◆ Problem: Produce an exact copy of the lines below, starting at the first and ending with the line containing "-- ===== PORT B".

◆ Data supplied:
##############################

-- pv_equiv track=rewrite | github.com/lukegarbutt/Project-Euler-Youtube | ProjectEulerYoutube/#032.py | pandigital_check
-- ===== SOURCE A (Python) =====
-- def pandigital_check(number, pair):
-- 	string_digits = str(number)
-- 	for factor in pair:
-- 		string_digits += str(factor)
-- 	if len(string_digits) != 9:
-- 		return(False)
-- 	digits = ['1','2','3','4','5','6','7','8','9']
-- 	for digit in digits:
-- 		if digit not in string_digits:
-- 			return(False)
-- 	return(True)
-- ===== SOURCE B (Python) =====
-- def pandigital_check(number, pair):
--     # sort-and-compare: one canonical comparison replaces the length guard + nine membership scans
--     return sorted(str(number) + ''.join(map(str, pair))) == list('123456789')
-- ===== Notes on version B (the rewrite author's own statement) =====
-- stated objective: simpler
-- what changed: Replaces the length-9 guard plus the per-digit membership loop with a single sort of the concatenated digit characters compared against the canonical '123456789' sequence.
import Mathlib
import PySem

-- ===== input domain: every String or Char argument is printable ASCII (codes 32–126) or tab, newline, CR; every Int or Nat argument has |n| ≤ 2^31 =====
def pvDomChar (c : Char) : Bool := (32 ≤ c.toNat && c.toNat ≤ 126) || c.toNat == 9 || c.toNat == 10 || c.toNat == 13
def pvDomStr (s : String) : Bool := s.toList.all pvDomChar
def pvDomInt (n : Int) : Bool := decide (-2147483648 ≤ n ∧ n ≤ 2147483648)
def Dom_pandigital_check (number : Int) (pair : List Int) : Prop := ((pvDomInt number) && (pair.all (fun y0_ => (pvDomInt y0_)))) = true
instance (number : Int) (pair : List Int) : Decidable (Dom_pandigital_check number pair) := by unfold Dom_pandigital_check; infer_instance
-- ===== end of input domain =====

-- ===== PORT A =====
-- literal port of A: build str(number) then += str(factor); length guard; scan for each of nine digits
def pandigital_check (number : Int) (pair : List Int) : Bool :=
  let string_digits : List Char :=
    pair.foldl (fun acc factor => acc ++ PySem.Int.toChars factor) (PySem.Int.toChars number)
  if string_digits.length ≠ 9 then false
  else
    let digits : List Char := ['1','2','3','4','5','6','7','8','9']
    digits.all (fun digit => decide (digit ∈ string_digits))

-- ===== PORT B =====
-- port of B: sorted(str(number) + ''.join(map(str, pair))) == list('123456789')
def pandigital_check_alt (number : Int) (pair : List Int) : Bool :=
  decide (PySem.List.sorted (PySem.Int.toChars number ++ pair.flatMap (fun f => PySem.Int.toChars f)) (fun x => x) false
    = ['1','2','3','4','5','6','7','8','9'])

-- ===== PRECONDITION & SPEC =====
def Spec_pandigital_check (number : Int) (pair : List Int) (out : Bool) : Prop := out = pandigital_check_alt number pair
instance (number : Int) (pair : List Int) (out : Bool) : Decidable (Spec_pandigital_check number pair out) := by unfold Spec_pandigital_check; infer_instance

-- ===== CLAIM (what is proved, stated in full; the proofs are below) =====
def Claim_equal_pandigital_check : Prop := ∀ (number : Int) (pair : List Int), Dom_pandigital_check number pair → Spec_pandigital_check number pair (pandigital_check number pair)

-- ===== LEMMAS AND PROOFS =====

lemma key_equiv (s : List Char) :
    ((if s.length ≠ 9 then false
      else (['1','2','3','4','5','6','7','8','9'] : List Char).all (fun d => decide (d ∈ s))) : Bool)
    = decide (PySem.List.sorted s (fun x => x) false = ['1','2','3','4','5','6','7','8','9']) := by
  set digits : List Char := ['1','2','3','4','5','6','7','8','9'] with hd
  by_cases hlen : s.length = 9
  · simp only [hlen, ne_eq, not_true_eq_false, if_false]
    by_cases hall : ∀ d ∈ digits, d ∈ s
    · have hsub : digits ⊆ s := fun d hdm => hall d hdm
      have hnd : digits.Nodup := by decide
      have hsp : digits.Subperm s := hnd.subperm hsub
      have hperm : digits.Perm s := hsp.perm_of_length_le (by simp [hd, hlen])
      have hsorted : PySem.List.sorted s (fun x => x) false = digits :=
        PySem.List.sorted_id_eq_of_perm_of_pairwise (xs := s) (ys := digits) hperm (by decide)
      simp [hsorted]
      exact hall
    · push Not at hall
      obtain ⟨d, hdm, hdn⟩ := hall
      have : PySem.List.sorted s (fun x => x) false ≠ digits := by
        intro h
        exact hdn ((PySem.List.mem_sorted (xs := s) (key := fun x => x) (rev := false) (x := d)).mp (h ▸ hdm))
      simp [this]
      exact ⟨d, hdm, hdn⟩
  · have : PySem.List.sorted s (fun x => x) false ≠ digits := by
      intro h
      have := PySem.List.sorted_perm (xs := s) (key := fun x => x) (rev := false)
      have hl := this.length_eq
      rw [h] at hl
      simp [hd] at hl
      exact hlen hl.symm
    simp [hlen, this]

-- ===== VERDICT (by name: the statement is the Claim_ definition above) =====
theorem pandigital_check_spec : Claim_equal_pandigital_check := by
  intro number pair _
  unfold Spec_pandigital_check pandigital_check pandigital_check_alt
  rw [PySem.List.foldl_append_eq_flatMap]
  exact key_equiv _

##############################

◆ Result of the exercise:
-- pv_equiv track=rewrite | github.com/lukegarbutt/Project-Euler-Youtube | ProjectEulerYoutube/#032.py | pandigital_check
-- ===== SOURCE A (Python) =====
-- def pandigital_check(number, pair):
-- 	string_digits = str(number)
-- 	for factor in pair:
-- 		string_digits += str(factor)
-- 	if len(string_digits) != 9:
-- 		return(False)
-- 	digits = ['1','2','3','4','5','6','7','8','9']
-- 	for digit in digits:
-- 		if digit not in string_digits:
-- 			return(False)
-- 	return(True)
-- ===== SOURCE B (Python) =====
-- def pandigital_check(number, pair):
--     # sort-and-compare: one canonical comparison replaces the length guard + nine membership scans
--     return sorted(str(number) + ''.join(map(str, pair))) == list('123456789')
-- ===== Notes on version B (the rewrite author's own statement) =====
-- stated objective: simpler
-- what changed: Replaces the length-9 guard plus the per-digit membership loop with a single sort of the concatenated digit characters compared against the canonical '123456789' sequence.
import Mathlib
import PySem

-- ===== input domain: every String or Char argument is printable ASCII (codes 32–126) or tab, newline, CR; every Int or Nat argument has |n| ≤ 2^31 =====
def pvDomChar (c : Char) : Bool := (32 ≤ c.toNat && c.toNat ≤ 126) || c.toNat == 9 || c.toNat == 10 || c.toNat == 13
def pvDomStr (s : String) : Bool := s.toList.all pvDomChar
def pvDomInt (n : Int) : Bool := decide (-2147483648 ≤ n ∧ n ≤ 2147483648)
def Dom_pandigital_check (number : Int) (pair : List Int) : Prop := ((pvDomInt number) && (pair.all (fun y0_ => (pvDomInt y0_)))) = true
instance (number : Int) (pair : List Int) : Decidable (Dom_pandigital_check number pair) := by unfold Dom_pandigital_check; infer_instance
-- ===== end of input domain =====

-- ===== PORT A =====
-- literal port of A: build str(number) then += str(factor); length guard; scan for each of nine digits
def pandigital_check (number : Int) (pair : List Int) : Bool :=
  let string_digits : List Char :=
    pair.foldl (fun acc factor => acc ++ PySem.Int.toChars factor) (PySem.Int.toChars number)
  if string_digits.length ≠ 9 then false
  else
    let digits : List Char := ['1','2','3','4','5','6','7','8','9']
    digits.all (fun digit => decide (digit ∈ string_digits))

-- ===== PORT B =====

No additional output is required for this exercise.